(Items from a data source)
───

theorem mem_parts_prop (m : Int) (P : Int → Prop) : ∀ (l isl : List Int),
    (∀ x ∈ isl, P x ∧ x ≠ m) → (∀ x ∈ l, P x) →
    ∀ s ∈ parts m isl l, s ≠ [] ∧ ∀ x ∈ s, P x ∧ x ≠ m := by
  intro l
  induction l with
  | nil =>
    intro isl hisl _ s hs
    by_cases hi : isl = [] <;> simp [parts, hi] at hs
    subst hs; exact ⟨hi, hisl⟩
  | cons x xs ih =>
    intro isl hisl hl s hs
    by_cases hx : x = m
    · by_cases hi : isl = []
      · simp only [parts, if_pos hx, if_pos hi] at hs
        exact ih [] (by simp) (fun y hy => hl y (List.mem_cons_of_mem _ hy)) s hs
      · simp only [parts, if_pos hx, if_neg hi] at hs
        rcases List.mem_cons.mp hs with rfl | hs
        · exact ⟨hi, hisl⟩
        · exact ih [] (by simp) (fun y hy => hl y (List.mem_cons_of_mem _ hy)) s hs
    · simp only [parts, if_neg hx] at hs
      refine ih (isl ++ [x]) ?_ (fun y hy => hl y (List.mem_cons_of_mem _ hy)) s hs
      intro y hy
      rcases List.mem_append.mp hy with hy | hy
      · exact hisl y hy
      · simp at hy; subst hy
        exact ⟨hl y (List.mem_cons_self ..), hx⟩

theorem parts_length (m : Int) : ∀ (l isl : List Int), ∀ s ∈ parts m isl l,
    s.length + l.count m ≤ isl.length + l.length := by
  intro l
  induction l with
  | nil =>
    intro isl s hs
    by_cases hi : isl = [] <;> simp [parts, hi] at hs
    subst hs; simp
  | cons x xs ih =>
    intro isl s hs
    by_cases hx : x = m
    · subst hx
      simp only [List.count_cons_self, List.length_cons]
      by_cases hi : isl = []
      · simp only [parts, if_pos hi] at hs
        have := ih [] s hs
        simp at this; omega
      · simp only [parts, if_neg hi] at hs
        rcases List.mem_cons.mp hs with rfl | hs
        · have := List.count_le_length (l := xs) (a := x)
          omega
        · have := ih [] s hs
          simp at this; omega
    · simp only [parts, if_neg hx] at hs
      have := ih (isl ++ [x]) s hs
      rw [List.count_cons_of_ne hx]
      simp at this ⊢
      omega

theorem parts_length_lt (m : Int) (l : List Int) (hm : m ∈ l) :
    ∀ s ∈ parts m [] l, s.length < l.length := by
  intro s hs
  have h1 := parts_length m l [] s hs
  have h2 : 0 < l.count m := List.count_pos_iff.mpr hm
  simp at h1
  omega

theorem parts_append (m : Int) : ∀ (pre : List Int) (isl l : List Int),
    (∀ x ∈ pre, x ≠ m) → parts m isl (pre ++ l) = parts m (isl ++ pre) l := by
  intro pre
  induction pre with
  | nil => intro isl l _; simp
  | cons x xs ih =>
    intro isl l h
    have hx : x ≠ m := h x (List.mem_cons_self ..)
    simp only [List.cons_append, parts, if_neg hx]
    rw [ih (isl ++ [x]) l (fun y hy => h y (List.mem_cons_of_mem _ hy))]
    simp

theorem parts_no_m (m : Int) (l : List Int) (h : ∀ x ∈ l, x ≠ m) (hne : l ≠ []) :
    parts m [] l = [l] := by
  have := parts_append m l [] [] h
  simp at this
  rw [this, parts, if_neg hne]

theorem unfold_fuel (fuel : Nat) (l : List Int) (m : Int)
    (hm : PySem.List.min? l (fun x => x) = some m) :
    find_islands_fuel (fuel+1) l = 1 + ((parts m [] l).map (find_islands_fuel fuel)).sum := by
  simp only [find_islands_fuel, hm]
  exact fold_parts _ m l 1 []

theorem fuel_stable : ∀ (n : Nat) (l : List Int), l ≠ [] → l.length ≤ n →
    ∀ f, l.length ≤ f → find_islands_fuel f l = find_islands l := by
  intro n
  induction n with
  | zero =>
    intro l hl hln
    exact absurd (List.length_eq_zero_iff.mp (Nat.le_zero.mp hln)) hl
  | succ n ih =>
    intro l hl hln f hlf
    obtain ⟨m, hm⟩ : ∃ m, PySem.List.min? l (fun x => x) = some m := by
      cases hmm : PySem.List.min? l (fun x => x) with
      | none => exact absurd ((PySem.List.min?_eq_none_iff _ _).mp hmm) hl
      | some m => exact ⟨m, rfl⟩
    have hlen : 0 < l.length := List.length_pos_iff.mpr hl
    obtain ⟨f', rfl⟩ : ∃ f', f = f' + 1 := ⟨f - 1, by omega⟩
    obtain ⟨k, hk⟩ : ∃ k, l.length = k + 1 := ⟨l.length - 1, by omega⟩
    have hml : m ∈ l := PySem.List.min?_mem hm
    have hcong : ∀ s ∈ parts m [] l, find_islands_fuel f' s = find_islands_fuel k s := by
      intro s hs
      have hslt := parts_length_lt m l hml s hs
      have hsne : s ≠ [] := (mem_parts_prop m (fun _ => True) l [] (by simp) (by simp) s hs).1
      rw [ih s hsne (by omega) f' (by omega), ih s hsne (by omega) k (by omega)]
    show find_islands_fuel (f' + 1) l = find_islands_fuel l.length l
    rw [hk, unfold_fuel f' l m hm, unfold_fuel k l m hm, List.map_congr_left hcong]

theorem A1 (l : List Int) (hl : l ≠ []) (m : Int)
    (hm : PySem.List.min? l (fun x => x) = some m) :
    find_islands l = 1 + ((parts m [] l).map find_islands).sum := by
  have hlen : 0 < l.length := List.length_pos_iff.mpr hl
  obtain ⟨k, hk⟩ : ∃ k, l.length = k + 1 := ⟨l.length - 1, by omega⟩
  have hml : m ∈ l := PySem.List.min?_mem hm
  show find_islands_fuel l.length l = _
  rw [hk, unfold_fuel k l m hm]
  congr 1
  apply congrArg
  apply List.map_congr_left
  intro s hs
  have hslt := parts_length_lt m l hml s hs
  have hsne : s ≠ [] := (mem_parts_prop m (fun _ => True) l [] (by simp) (by simp) s hs).1
  exact fuel_stable s.length s hsne le_rfl k (by omega)

def P1 (l : List Int) : Prop := ∀ (S : List Int) (c m : Int),
  PySem.List.min? l (fun x => x) = some m → (∀ t ∈ S, t < m) →
  ∃ T : List Int, (∀ t ∈ T, m < t) ∧ l.foldl bstep (S, c) = (T ++ m :: S, c + find_islands l)

def P2 (m : Int) (l : List Int) : Prop := ∀ (S : List Int) (c : Int),
  (∀ x ∈ l, m ≤ x) → (∀ t ∈ S, t < m) →
  ∃ T : List Int, (∀ t ∈ T, m < t) ∧
    l.foldl bstep (m :: S, c) = (T ++ m :: S, c + ((parts m [] l).map find_islands).sum)

theorem dropWhile_all_lt (m : Int) (S : List Int) (h : ∀ t ∈ S, t < m) :
    S.dropWhile (fun t => m < t) = S := by
  cases S with
  | nil => rfl
  | cons x xs =>
    have hx := h x (List.mem_cons_self ..)
    rw [List.dropWhile_cons, if_neg (by simp; omega)]

theorem dropWhile_append_gt (m : Int) (U V : List Int) (hU : ∀ t ∈ U, m < t) :
    (U ++ V).dropWhile (fun t => m < t) = V.dropWhile (fun t => m < t) := by
  induction U with
  | nil => rfl
  | cons x xs ih =>
    have hx := hU x (List.mem_cons_self ..)
    rw [List.cons_append, List.dropWhile_cons, if_pos (by simpa using hx)]
    exact ih (fun t ht => hU t (List.mem_cons_of_mem _ ht))

theorem bstep_push (S : List Int) (c m : Int) (hS : ∀ t ∈ S, t < m) :
    bstep (S, c) m = (m :: S, c + 1) := by
  cases S with
  | nil => rfl
  | cons x xs =>
    have hx := hS x (List.mem_cons_self ..)
    simp only [bstep, dropWhile_all_lt m _ hS]
    rw [if_pos hx]

theorem bstep_pop_push (U S : List Int) (c m : Int) (hU : ∀ t ∈ U, m < t) (hS : ∀ t ∈ S, t < m) :
    bstep (U ++ S, c) m = (m :: S, c + 1) := by
  simp only [bstep, dropWhile_append_gt m U _ hU, dropWhile_all_lt m S hS]
  cases S with
  | nil => rfl
  | cons x xs =>
    have hx := hS x (List.mem_cons_self ..)
    simp only []
    rw [if_pos hx]

theorem bstep_skip (U S : List Int) (c m : Int) (hU : ∀ t ∈ U, m < t) :
    bstep (U ++ m :: S, c) m = (m :: S, c) := by
  simp only [bstep, dropWhile_append_gt m U _ hU, List.dropWhile_cons]
  rw [if_neg (by simp)]
  simp only []
  rw [if_neg (by omega)]

theorem min?_id_isMin {l : List Int} {m : Int} (hm : PySem.List.min? l (fun x => x) = some m) :
    ∀ y ∈ l, m ≤ y := PySem.List.min?_isMin hm

theorem joint : ∀ n : Nat, (∀ l, 2 * l.length ≤ n → P1 l) ∧ (∀ m l, 2 * l.length + 1 ≤ n → P2 m l) := by
  intro n
  induction n using Nat.strong_induction_on with
  | _ n IH =>
  constructor
  · -- P1
    intro l hn S c m hm hS
    have hml : m ∈ l := PySem.List.min?_mem hm
    have hl : l ≠ [] := List.ne_nil_of_mem hml
    have hmin : ∀ y ∈ l, m ≤ y := min?_id_isMin hm
    -- split l at the first occurrence of m
    have hsplit : l.takeWhile (fun x => x != m) ++ l.dropWhile (fun x => x != m) = l :=
      List.takeWhile_append_dropWhile
    set pre := l.takeWhile (fun x => x != m) with hpre_def
    set rest := l.dropWhile (fun x => x != m) with hrest_def
    have hpre_ne_m : ∀ x ∈ pre, x ≠ m := fun x hx => by simpa using List.mem_takeWhile_imp hx
    have hpre_sub : ∀ x ∈ pre, x ∈ l := fun x hx => (List.takeWhile_prefix _).subset hx
    have hrest_ne : rest ≠ [] := by
      intro h; rw [h, List.append_nil] at hsplit
      exact (hpre_ne_m m (hsplit ▸ hml)) rfl
    obtain ⟨y, suf, hys⟩ : ∃ y suf, rest = y :: suf := by
      cases hr : rest with
      | nil => exact absurd hr hrest_ne
      | cons a b => exact ⟨a, b, rfl⟩
    have hy : y = m := by
      have hw : l.dropWhile (fun x => x != m) ≠ [] := by rw [← hrest_def]; exact hrest_ne
      have := List.head_dropWhile_not (fun x => x != m) hw
      have h2 : (l.dropWhile (fun x => x != m)).head hw = y := by
        simp only [← hrest_def, hys, List.head_cons]
      rw [h2] at this; simpa using this
    have hleq : pre ++ m :: suf = l := by rw [← hsplit, hys, hy]
    have hlen : l.length = pre.length + suf.length + 1 := by rw [← hleq, List.length_append, List.length_cons]; omega
    have hsuf_ge : ∀ x ∈ suf, m ≤ x := fun x hx => hmin x (by rw [← hleq]; simp [hx])
    -- the tail after the first m is handled by P2
    have hP2 : P2 m suf := (IH (n - 1) (by omega)).2 m suf (by omega)
    -- A's value of l via its decomposition
    have hA := A1 l hl m hm
    have hparts : parts m [] l = if pre = [] then parts m [] suf else pre :: parts m [] suf := by
      rw [← hleq, parts_append m pre [] (m :: suf) hpre_ne_m, List.nil_append]
      by_cases hp : pre = []
      · simp [hp, parts]
      · simp [parts, hp]
    by_cases hp : pre = []
    · -- l = m :: suf
      have hlms : l = m :: suf := by rw [← hleq, hp, List.nil_append]
      rw [hlms, List.foldl_cons, bstep_push S c m hS]
      obtain ⟨T, hT, hrun⟩ := hP2 S (c + 1) hsuf_ge hS
      refine ⟨T, hT, ?_⟩
      rw [hrun, ← hlms, hA, hparts, if_pos hp]
      ring_nf
    · -- l = pre ++ m :: suf with pre nonempty, handled by P1 on pre then P2 on suf
      obtain ⟨m1, hm1⟩ : ∃ m1, PySem.List.min? pre (fun x => x) = some m1 := by
        cases hmm : PySem.List.min? pre (fun x => x) with
        | none => exact absurd ((PySem.List.min?_eq_none_iff _ _).mp hmm) hp
        | some m1 => exact ⟨m1, rfl⟩
      have hm1mem : m1 ∈ pre := PySem.List.min?_mem hm1
      have hmm1 : m < m1 :=
        lt_of_le_of_ne (hmin m1 (hpre_sub m1 hm1mem)) (fun h => hpre_ne_m m1 hm1mem h.symm)
      have hP1pre : P1 pre := (IH (n - 2) (by omega)).1 pre (by omega)
      obtain ⟨T1, hT1, hrun1⟩ := hP1pre S c m1 hm1 (fun t ht => lt_trans (hS t ht) hmm1)
      rw [← hleq, List.foldl_append, hrun1, List.foldl_cons]
      have hT1m : ∀ t ∈ T1 ++ [m1], m < t := by
        intro t ht
        rcases List.mem_append.mp ht with ht | ht
        · exact lt_trans hmm1 (hT1 t ht)
        · simp at ht; omega
      have hpush : bstep (T1 ++ m1 :: S, c + find_islands pre) m = (m :: S, c + find_islands pre + 1) := by
        have := bstep_pop_push (T1 ++ [m1]) S (c + find_islands pre) m hT1m hS
        simpa using this
      rw [hpush]
      obtain ⟨T, hT, hrun2⟩ := hP2 S (c + find_islands pre + 1) hsuf_ge hS
      refine ⟨T, hT, ?_⟩
      rw [hrun2, hleq, hA, hparts, if_neg hp]
      simp only [List.map_cons, List.sum_cons]
      ring_nf
  · -- P2
    intro m l hn S c hge hS
    cases hL : l with
    | nil => exact ⟨[], by simp, by simp [parts]⟩
    | cons z zs =>
    rw [← hL]
    have hl : l ≠ [] := by rw [hL]; simp
    have hsplit : l.takeWhile (fun x => x != m) ++ l.dropWhile (fun x => x != m) = l :=
      List.takeWhile_append_dropWhile
    set pre := l.takeWhile (fun x => x != m) with hpre_def
    set rest := l.dropWhile (fun x => x != m) with hrest_def
    have hpre_ne_m : ∀ x ∈ pre, x ≠ m := fun x hx => by simpa using List.mem_takeWhile_imp hx
    have hpre_sub : ∀ x ∈ pre, x ∈ l := fun x hx => (List.takeWhile_prefix _).subset hx
    have hpre_gt : ∀ x ∈ pre, m < x := fun x hx =>
      lt_of_le_of_ne (hge x (hpre_sub x hx)) (fun h => hpre_ne_m x hx h.symm)
    by_cases hr0 : rest = []
    · -- no m in l: the whole of l is one island strictly above m
      have hpl : pre = l := by rw [← hsplit, hr0, List.append_nil]
      have hp : pre ≠ [] := by rw [hpl]; exact hl
      obtain ⟨m1, hm1⟩ : ∃ m1, PySem.List.min? pre (fun x => x) = some m1 := by
        cases hmm : PySem.List.min? pre (fun x => x) with
        | none => exact absurd ((PySem.List.min?_eq_none_iff _ _).mp hmm) hp
        | some m1 => exact ⟨m1, rfl⟩
      have hmm1 : m < m1 := hpre_gt m1 (PySem.List.min?_mem hm1)
      have hP1l : P1 l := (IH (n - 1) (by omega)).1 l (by omega)
      have hm1l : PySem.List.min? l (fun x => x) = some m1 := by rw [← hpl]; exact hm1
      obtain ⟨T1, hT1, hrun1⟩ := hP1l (m :: S) c m1 hm1l
        (by intro t ht; rcases List.mem_cons.mp ht with rfl | ht
            · exact hmm1
            · exact lt_trans (hS t ht) hmm1)
      refine ⟨T1 ++ [m1], ?_, ?_⟩
      · intro t ht
        rcases List.mem_append.mp ht with ht | ht
        · exact lt_trans hmm1 (hT1 t ht)
        · simp at ht; omega
      · rw [hrun1, parts_no_m m l (fun x hx => hpre_ne_m x (by rw [hpl]; exact hx)) hl]
        simp
    · -- l = pre ++ m :: suf
      obtain ⟨y, suf, hys⟩ : ∃ y suf, rest = y :: suf := by
        cases hr : rest with
        | nil => exact absurd hr hr0
        | cons a b => exact ⟨a, b, rfl⟩
      have hy : y = m := by
        have hw : l.dropWhile (fun x => x != m) ≠ [] := by rw [← hrest_def]; exact hr0
        have := List.head_dropWhile_not (fun x => x != m) hw
        have h2 : (l.dropWhile (fun x => x != m)).head hw = y := by
          simp only [← hrest_def, hys, List.head_cons]
        rw [h2] at this; simpa using this
      have hleq : pre ++ m :: suf = l := by rw [← hsplit, hys, hy]
      have hlen : l.length = pre.length + suf.length + 1 := by rw [← hleq, List.length_append, List.length_cons]; omega
      have hsuf_ge : ∀ x ∈ suf, m ≤ x := fun x hx => hge x (by rw [← hleq]; simp [hx])
      have hP2suf : P2 m suf := (IH (n - 2) (by omega)).2 m suf (by omega)
      have hparts : parts m [] l = if pre = [] then parts m [] suf else pre :: parts m [] suf := by
        rw [← hleq, parts_append m pre [] (m :: suf) hpre_ne_m, List.nil_append]
        by_cases hp : pre = []
        · simp [hp, parts]
        · simp [parts, hp]
      by_cases hp : pre = []
      · have hlms : l = m :: suf := by rw [← hleq, hp, List.nil_append]
        have hskip : bstep (m :: S, c) m = (m :: S, c) := by
          have := bstep_skip [] S c m (by simp)
          simpa using this
        rw [hlms, List.foldl_cons, hskip]
        obtain ⟨T, hT, hrun⟩ := hP2suf S c hsuf_ge hS
        refine ⟨T, hT, ?_⟩
        rw [hrun, ← hlms, hparts, if_pos hp]
      · obtain ⟨m1, hm1⟩ : ∃ m1, PySem.List.min? pre (fun x => x) = some m1 := by
          cases hmm : PySem.List.min? pre (fun x => x) with
          | none => exact absurd ((PySem.List.min?_eq_none_iff _ _).mp hmm) hp
          | some m1 => exact ⟨m1, rfl⟩
        have hmm1 : m < m1 := hpre_gt m1 (PySem.List.min?_mem hm1)
        have hP1pre : P1 pre := (IH (n - 1) (by omega)).1 pre (by omega)
        obtain ⟨T1, hT1, hrun1⟩ := hP1pre (m :: S) c m1 hm1
          (by intro t ht; rcases List.mem_cons.mp ht with rfl | ht
              · exact hmm1
              · exact lt_trans (hS t ht) hmm1)
        rw [← hleq, List.foldl_append, hrun1, List.foldl_cons]
        have hT1m : ∀ t ∈ T1 ++ [m1], m < t := by
          intro t ht
          rcases List.mem_append.mp ht with ht | ht
          · exact lt_trans hmm1 (hT1 t ht)
          · simp at ht; omega
        have hskip : bstep (T1 ++ m1 :: m :: S, c + find_islands pre) m
            = (m :: S, c + find_islands pre) := by
          have := bstep_skip (T1 ++ [m1]) S (c + find_islands pre) m hT1m
          simpa using this
        rw [hskip]
        obtain ⟨T, hT, hrun2⟩ := hP2suf S (c + find_islands pre) hsuf_ge hS
        refine ⟨T, hT, ?_⟩
        rw [hrun2, hleq, hparts, if_neg hp]
        simp only [List.map_cons, List.sum_cons]
        ring_nf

───

Word for word, repeat the data from its first line through the line with "exact ⟨hl y", including both of those lines and no others.

theorem mem_parts_prop (m : Int) (P : Int → Prop) : ∀ (l isl : List Int),
    (∀ x ∈ isl, P x ∧ x ≠ m) → (∀ x ∈ l, P x) →
    ∀ s ∈ parts m isl l, s ≠ [] ∧ ∀ x ∈ s, P x ∧ x ≠ m := by
  intro l
  induction l with
  | nil =>
    intro isl hisl _ s hs
    by_cases hi : isl = [] <;> simp [parts, hi] at hs
    subst hs; exact ⟨hi, hisl⟩
  | cons x xs ih =>
    intro isl hisl hl s hs
    by_cases hx : x = m
    · by_cases hi : isl = []
      · simp only [parts, if_pos hx, if_pos hi] at hs
        exact ih [] (by simp) (fun y hy => hl y (List.mem_cons_of_mem _ hy)) s hs
      · simp only [parts, if_pos hx, if_neg hi] at hs
        rcases List.mem_cons.mp hs with rfl | hs
        · exact ⟨hi, hisl⟩
        · exact ih [] (by simp) (fun y hy => hl y (List.mem_cons_of_mem _ hy)) s hs
    · simp only [parts, if_neg hx] at hs
      refine ih (isl ++ [x]) ?_ (fun y hy => hl y (List.mem_cons_of_mem _ hy)) s hs
      intro y hy
      rcases List.mem_append.mp hy with hy | hy
      · exact hisl y hy
      · simp at hy; subst hy
        exact ⟨hl y (List.mem_cons_self ..), hx⟩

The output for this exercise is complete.